Wilson lied, coincidentally just before accepting a job at the Kerry campaign and making a fortune on the book (which relied on his name being leaked.) If you think it wasn't his intention for the world to know who he was from the start, you're nuts. Some of us have been watching (and blogging on) this farce since the beginning, and it never ceases to amaze me how the propaganda works for Dems.

If this was sincere concern, you guys would be addressing the fact that after acting as an intelligence agent for the US, Wilson began disseminating disinformation for political purposes and for financial gain. "Lying for Truth" is perfectly acceptable, but correcting those lies is a dandy excuse for a witch hunt.

It is telling that in this among many circumstances, it is the truth that Dems have a problem with, not the lies they tell.
Reply #16 Top
A man acts as an 'unnamed source', claiming to be leaking classified information but really lying on behalf of his future career as a Democratic campain advisor


i just went back and reread your articles from mid-2004 in which you claimed wilson was lying (i couldn't get the 11th page to open so i may have possibly missed something you wrote prior to march 04). after digging up and re-reviewing the washington post and nyt articles as well as that damn senate select committee on intelligence report on pre-war intel assessments yet again one more time (i'm rapidly approaching a point where i could be convinced there is such a thing as eternal damnation..and it can be imposed before death), i'm as confused as i've always been by the gravity of your assertions as well as the seemingly unwavering confidence of your conviction regarding their accuracy.

if wilson, himself, claimed to be leaking classified information, i can't find it. perhaps you can provide a quote.

i can see how one might interpret a sentence or two of carefully crafted ambiguity in the senate select committee report as evidence of deliberate intent to prevaricate, but i would hardly consider that interpretation as gospel.

wilson incorrectly asserted he'd seen a forged document in early 2002. whether that was a lie or a mistaken recollection is open to question.

i don't believe the same can be said about the following two declarations:

Intelligence gathered by this and other governments leaves no doubt that the Iraq regime continues to possess and conceal some of the most lethal weapons ever devised. --george w. bush, "iraq denial and deception" 3/17/2003 Link

"I'll repeat what I said to ABC News when this whole thing broke some number of months ago.

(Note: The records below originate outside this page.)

-- pv_equiv track=rewrite | github.com/vigusmao/ED_2021_2 | celebridade.py | criarFesta
-- ===== SOURCE A (Python) =====
-- def criarFesta(n, celebridade):
--     A = [None] * n
--     for i in range(n):
--         linha = [False] * n
-- ##        for j in range(n):
-- ##            if random() < 0.5:
-- ##                linha[j] = True
--         A[i] = linha
--
--     if celebridade is not None:
--         for x in range(n):
--             A[celebridade][x] = False
--             A[x][celebridade] = True
--
--     return A
-- ===== SOURCE B (Python) =====
-- def criarFesta(n, celebridade):
--     if celebridade is None or n <= 0:
--         return [[False] * n for _ in range(n)]
--     linha = [False] * n
--     linha[celebridade] = True
--     return [linha[:] for _ in range(n)]
-- ===== Notes on version B (the rewrite author's own statement) =====
-- stated objective: simpler
-- what changed: B builds the celebrity row once ([False]*n with the celebrity column set True) and returns n copies of it, replacing A's preallocate-all-False-then-mutate loop that rewrites two cells per iteration; when there is no celebrity (or n <= 0) it directly returns the all-False matrix.
import Mathlib
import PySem

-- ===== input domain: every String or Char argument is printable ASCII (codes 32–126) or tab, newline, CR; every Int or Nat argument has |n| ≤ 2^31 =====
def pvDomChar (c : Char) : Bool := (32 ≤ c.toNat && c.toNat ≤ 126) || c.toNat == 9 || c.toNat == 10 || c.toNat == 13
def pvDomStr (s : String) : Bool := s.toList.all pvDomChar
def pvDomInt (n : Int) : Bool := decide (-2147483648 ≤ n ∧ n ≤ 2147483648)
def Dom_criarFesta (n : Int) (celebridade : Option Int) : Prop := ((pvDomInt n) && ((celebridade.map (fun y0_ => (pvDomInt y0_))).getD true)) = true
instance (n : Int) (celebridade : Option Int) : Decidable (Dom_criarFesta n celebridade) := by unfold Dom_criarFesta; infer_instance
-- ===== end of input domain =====

-- B builds the single shared row directly and replicates it, instead of A's
-- all-False preallocation followed by a mutation loop; return values proved equal on Pre_.

-- ===== PORT A =====
-- A = [None]*n; for i in range(n): A[i] = [False]*n   (preallocate-and-fill, rendered as a map over the same range)
-- then the mutation loop: for x in range(n): A[celebridade][x] = False; A[x][celebridade] = True
def criarFesta (n : Int) (celebridade : Option Int) : List (List Bool) :=
  let A : List (List Bool) :=
    (PySem.List.pyRange 0 n 1).map (fun _i => List.replicate n.toNat false)
  match celebridade with
  | none => A
  | some c =>
      (PySem.List.pyRange 0 n 1).foldl (fun A x =>
        -- A[celebridade][x] = False  (read row, set cell, write row back)
        let A := PySem.List.pySetD A c (PySem.List.pySetD (PySem.List.pyGetD A c []) x false)
        -- A[x][celebridade] = True
        PySem.List.pySetD A x (PySem.List.pySetD (PySem.List.pyGetD A x []) c true)) A

-- ===== PORT B =====
def criarFesta_alt (n : Int) (celebridade : Option Int) : List (List Bool) :=
  match celebridade with
  | none => List.replicate n.toNat (List.replicate n.toNat false)
  | some c =>
      if n ≤ 0 then List.replicate n.toNat (List.replicate n.toNat false)
      else
        let linha := PySem.List.pySetD (List.replicate n.toNat false) c true
        List.replicate n.toNat linha

-- ===== PRECONDITION & SPEC =====
-- Pre_ excludes exactly the inputs where the Python A raises IndexError
-- (a celebrity index out of range for a non-empty party); B raises there too.
def Pre_criarFesta (n : Int) (celebridade : Option Int) : Prop :=
  ∀ c ∈ celebridade, n ≤ 0 ∨ (-n ≤ c ∧ c < n)

instance (n : Int) (celebridade : Option Int) : Decidable (Pre_criarFesta n celebridade) := by
  unfold Pre_criarFesta; infer_instance

def pvWitness_criarFesta : Int × Option Int := (3, some (-1))

def Spec_criarFesta (n : Int) (celebridade : Option Int) (out : List (List Bool)) : Prop := out = criarFesta_alt n celebridade
instance (n : Int) (celebridade : Option Int) (out : List (List Bool)) : Decidable (Spec_criarFesta n celebridade out) := by unfold Spec_criarFesta; infer_instance

-- ===== CLAIM (what is proved, stated in full; the proofs are below) =====
def Claim_equal_criarFesta : Prop := ∀ (n : Int) (celebridade : Option Int), Dom_criarFesta n celebridade → Pre_criarFesta n celebridade → Spec_criarFesta n celebridade (criarFesta n celebridade)


-- ===== LEMMAS AND PROOFS =====

-- resolved (non-negative) form of a Python index c into a list of length n.toNat
def pvK (n c : Int) : Nat := (if c < 0 then c + n else c).toNat

theorem pvK_lt (n c : Int) (h3 : 0 < n) (_h1 : -n ≤ c) (h2 : c < n) : pvK n c < n.toNat := by
  unfold pvK; split <;> omega

theorem pySetD_neg' {α : Type} (xs : List α) (i : Int) (v : α) (h0 : i < 0) (h1 : 0 ≤ i + xs.length) :
    PySem.List.pySetD xs i v = xs.set (i + xs.length).toNat v := by
  have hneg : ¬ 0 ≤ i := by omega
  have h2 : -(xs.length : Int) ≤ i := by omega
  have h3 : xs.length - (-i).toNat = (i + xs.length).toNat := by omega
  simp [PySem.List.pySetD, PySem.List.pySet?, PySem.List.pyIdx?, hneg, h2, h3]

theorem pyGetD_neg' {α : Type} (xs : List α) (i : Int) (d : α) (h0 : i < 0) (h1 : 0 ≤ i + xs.length) :
    PySem.List.pyGetD xs i d = xs.getD (i + xs.length).toNat d := by
  have hneg : ¬ 0 ≤ i := by omega
  have h2 : -(xs.length : Int) ≤ i := by omega
  have h3 : xs.length - (-i).toNat = (i + xs.length).toNat := by omega
  simp [PySem.List.pyGetD, PySem.List.pyGet?, PySem.List.pyIdx?, hneg, h2, h3]

theorem resolve_set {α : Type} (xs : List α) (n c : Int) (v : α)
    (hlen : xs.length = n.toNat) (h3 : 0 < n) (_h1 : -n ≤ c) (_h2 : c < n) :
    PySem.List.pySetD xs c v = xs.set (pvK n c) v := by
  by_cases hc : c < 0
  · rw [pySetD_neg' xs c v hc (by rw [hlen]; omega)]
    congr 1
    unfold pvK
    rw [hlen]
    split <;> omega
  · rw [PySem.List.pySetD_of_nonneg xs v (by omega : (0:Int) ≤ c)]
    congr 1
    unfold pvK
    split <;> omega

theorem resolve_get {α : Type} (xs : List α) (n c : Int) (d : α)
    (hlen : xs.length = n.toNat) (h3 : 0 < n) (h1 : -n ≤ c) (h2 : c < n) :
    PySem.List.pyGetD xs c d = xs.getD (pvK n c) d := by
  by_cases hc : c < 0
  · rw [pyGetD_neg' xs c d hc (by rw [hlen]; omega)]
    congr 1
    unfold pvK
    rw [hlen]
    split <;> omega
  · rw [PySem.List.pyGetD_eq_getElem xs d (by omega : (0:Int) ≤ c) (by rw [hlen]; omega)]
    rw [List.getD_eq_getElem xs d (by unfold pvK; rw [hlen]; split <;> omega)]
    congr 1
    unfold pvK
    split <;> omega

-- the celebrity row and the loop invariant state: first t rows rewritten, the rest still all-False
def pvR (m k : Nat) : List Bool := (List.replicate m false).set k true

def pvState (m k t : Nat) : List (List Bool) :=
  List.replicate t (pvR m k) ++ List.replicate (m - t) (List.replicate m false)

theorem length_pvState (m k t : Nat) (h : t ≤ m) : (pvState m k t).length = m := by
  simp [pvState]; omega

theorem pvR_set_false (m k t : Nat) (h : t ≠ k) : (pvR m k).set t false = pvR m k := by
  unfold pvR
  apply List.ext_getElem (by simp)
  intro i h1 h2
  simp only [List.getElem_set, List.getElem_replicate]
  split_ifs <;> simp_all

theorem pvState_getD (m k t : Nat) (hk : k < m) (ht : t ≤ m) :
    (pvState m k t).getD k [] = if k < t then pvR m k else List.replicate m false := by
  rw [List.getD_eq_getElem _ _ (by rw [length_pvState m k t ht]; exact hk)]
  unfold pvState
  by_cases h : k < t
  · rw [List.getElem_append_left (by simpa using h)]
    simp [h]
  · rw [List.getElem_append_right (by simpa using h)]
    simp only [List.length_replicate]
    rw [List.getElem_replicate]
    simp [h]

theorem pvState_set_self (m k t : Nat) (hk : k < m) (ht : t ≤ m) :
    (pvState m k t).set k ((pvState m k t).getD k []) = pvState m k t := by
  have hlen : k < (pvState m k t).length := by rw [length_pvState m k t ht]; exact hk
  rw [List.getD_eq_getElem _ _ hlen]
  exact List.set_getElem_self hlen

theorem pvState_set_next (m k t : Nat) (ht : t < m) :
    (pvState m k t).set t (pvR m k) = pvState m k (t + 1) := by
  unfold pvState
  rw [List.set_append_right t (pvR m k) (by simp)]
  simp only [List.length_replicate, Nat.sub_self]
  have : m - t = (m - (t + 1)) + 1 := by omega
  rw [this, List.replicate_succ, List.set_cons_zero, List.replicate_succ']
  simp

-- one iteration of A's mutation loop sends state t to state (t+1)
theorem pvStep (n c : Int) (m k : Nat) (hm : m = n.toNat) (hkk : k = pvK n c)
    (h3 : 0 < n) (h1 : -n ≤ c) (h2 : c < n) (t : Nat) (ht : t < m) :
    (PySem.List.pySetD
        (PySem.List.pySetD (pvState m k t) c
          (PySem.List.pySetD (PySem.List.pyGetD (pvState m k t) c []) ((t : Nat) : Int) false))
        ((t : Nat) : Int)
        (PySem.List.pySetD
          (PySem.List.pyGetD
            (PySem.List.pySetD (pvState m k t) c
              (PySem.List.pySetD (PySem.List.pyGetD (pvState m k t) c []) ((t : Nat) : Int) false))
            ((t : Nat) : Int) []) c true)) = pvState m k (t + 1) := by
  have hk : k < m := hm ▸ hkk ▸ pvK_lt n c h3 h1 h2
  have htle : t ≤ m := Nat.le_of_lt ht
  have hlen : (pvState m k t).length = n.toNat := by rw [length_pvState m k t htle, hm]
  -- the row A[c], with A[c][t] := False, is unchanged
  have hrow : PySem.List.pySetD (PySem.List.pyGetD (pvState m k t) c []) ((t : Nat) : Int) false
      = (pvState m k t).getD k [] := by
    rw [resolve_get _ n c _ hlen h3 h1 h2, ← hkk, PySem.List.pySetD_natCast]
    rw [pvState_getD m k t hk htle]
    by_cases h : k < t
    · simp only [h, if_true]
      exact pvR_set_false m k t (by omega)
    · simp only [h, if_false]
      exact List.set_replicate_self
  -- hence writing it back leaves the state unchanged
  have hwrite : PySem.List.pySetD (pvState m k t) c
      (PySem.List.pySetD (PySem.List.pyGetD (pvState m k t) c []) ((t : Nat) : Int) false)
      = pvState m k t := by
    rw [hrow, resolve_set _ n c _ hlen h3 h1 h2, ← hkk]
    exact pvState_set_self m k t hk htle
  rw [hwrite]
  -- the second write: row t (still all-False) gets column k set to True
  have hrowt : PySem.List.pyGetD (pvState m k t) ((t : Nat) : Int) [] = List.replicate m false := by
    rw [PySem.List.pyGetD_natCast]
    unfold pvState
    rw [List.getD_eq_getElem _ _ (by simp; omega)]
    rw [List.getElem_append_right (by simp)]
    simp only [List.length_replicate, Nat.sub_self]
    rw [List.getElem_replicate]
  rw [hrowt]
  have hR : PySem.List.pySetD (List.replicate m false) c true = pvR m k := by
    rw [resolve_set _ n c _ (by simp [hm]) h3 h1 h2, ← hkk]
    rfl
  rw [hR, PySem.List.pySetD_natCast]
  exact pvState_set_next m k t ht

-- folding A's loop body over range(t, t+j) sends state t to state (t+j)
theorem pvFold (n c : Int) (m k : Nat) (hm : m = n.toNat) (hkk : k = pvK n c)
    (h3 : 0 < n) (h1 : -n ≤ c) (h2 : c < n) :
    ∀ (j t : Nat), t + j ≤ m →
    (PySem.List.pyRange (t : Int) ((t : Int) + (j : Int)) 1).foldl
      (fun A x =>
        PySem.List.pySetD
          (PySem.List.pySetD A c (PySem.List.pySetD (PySem.List.pyGetD A c []) x false)) x
          (PySem.List.pySetD
            (PySem.List.pyGetD
              (PySem.List.pySetD A c (PySem.List.pySetD (PySem.List.pyGetD A c []) x false)) x [])
            c true))
      (pvState m k t) = pvState m k (t + j) := by
  intro j
  induction j with
  | zero =>
    intro t _
    rw [PySem.List.pyRange_one_eq_nil (by omega)]
    simp
  | succ j ih =>
    intro t hle
    have hsplit : ((t : Int) + ((j : Nat) + 1 : Nat)) = ((t : Int) + (j : Int)) + 1 := by push_cast; ring
    rw [hsplit, PySem.List.pyRange_one_succ_right (by omega)]
    rw [List.foldl_append]
    rw [ih t (by omega)]
    have hcast : (t : Int) + (j : Int) = (((t + j : Nat) : Nat) : Int) := by push_cast; ring
    simp only [List.foldl_cons, List.foldl_nil]
    rw [hcast]
    rw [pvStep n c m k hm hkk h3 h1 h2 (t + j) (by omega)]
    congr 1


-- ===== VERDICT (by name: the statement is the Claim_ definition above) =====
theorem criarFesta_spec : Claim_equal_criarFesta := by
  intro n celebridade _hdom hpre
  unfold Spec_criarFesta criarFesta criarFesta_alt
  cases celebridade with
  | none =>
    simp only []
    rw [List.map_const', PySem.List.length_pyRange_one]
    congr 1
    omega
  | some c =>
    have hc := hpre c rfl
    by_cases hn : n ≤ 0
    · rw [PySem.List.pyRange_one_eq_nil (by omega)]
      simp [hn]
    · have h3 : 0 < n := by omega
      obtain h1 : -n ≤ c := by rcases hc with h | h; omega; exact h.1
      obtain h2 : c < n := by rcases hc with h | h; omega; exact h.2
      simp only [if_neg hn]
      set m := n.toNat with hm
      set k := pvK n c with hkk
      have hinit : (PySem.List.pyRange 0 n 1).map (fun _i => List.replicate m false)
          = pvState m k 0 := by
        rw [List.map_const', PySem.List.length_pyRange_one]
        unfold pvState
        simp only [List.replicate_zero, List.nil_append, Nat.sub_zero]
        congr 1
        omega
      rw [hinit]
      have hrange : PySem.List.pyRange 0 n 1 = PySem.List.pyRange ((0 : Nat) : Int) (((0 : Nat) : Int) + (m : Int)) 1 := by
        congr 1
        omega
      rw [hrange, pvFold n c m k hm.symm hkk h3 h1 h2 m 0 (by omega)]
      have hR : PySem.List.pySetD (List.replicate m false) c true = pvR m k := by
        rw [resolve_set _ n c _ (by simp [hm]) h3 h1 h2, ← hkk]
        rfl
      rw [hR]
      unfold pvState
      simp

I didn't know her name. I didn't leak her name."--karl rove, 8/31/2004
Reply #17 Top
gah, Kingbee. You aren't going to make me go back and do all that, surely. I don't want to. If I look at that grainy PDF one more time I'm going to puke. Wilson's assertion was that his mission to Niger disproved any assertion that Iraq was trying to buy yellow cake.

In reality it didn't, and it even bolstered some in the intelligence community to believe such. He was referring to classified information when he made that assertion, relying in the fact that no one could dig in and prove him wrong because the report itself was classified.

That's what's been overlooked by Dems the whole time. They want to make the administration out to be villains for releasing information to combat someone who did the same thing, only in a vague, backstabbing kind of way. What he released was a lie intended to have political effect relying on the fact that the proof was classified. Bush keeps it classified, he loses. He releases details, this happens.

As for Bush's statement, it's a mistake. Whether you believe he knew Iraq had nothing and proceeded anyway, or whether he leaned to heavily on dubious intelligence is a matter of personal interpretation. Other intelligence agencies around the world thought Hussein had them. Hussein's generals have stated that THEY thought he still had them.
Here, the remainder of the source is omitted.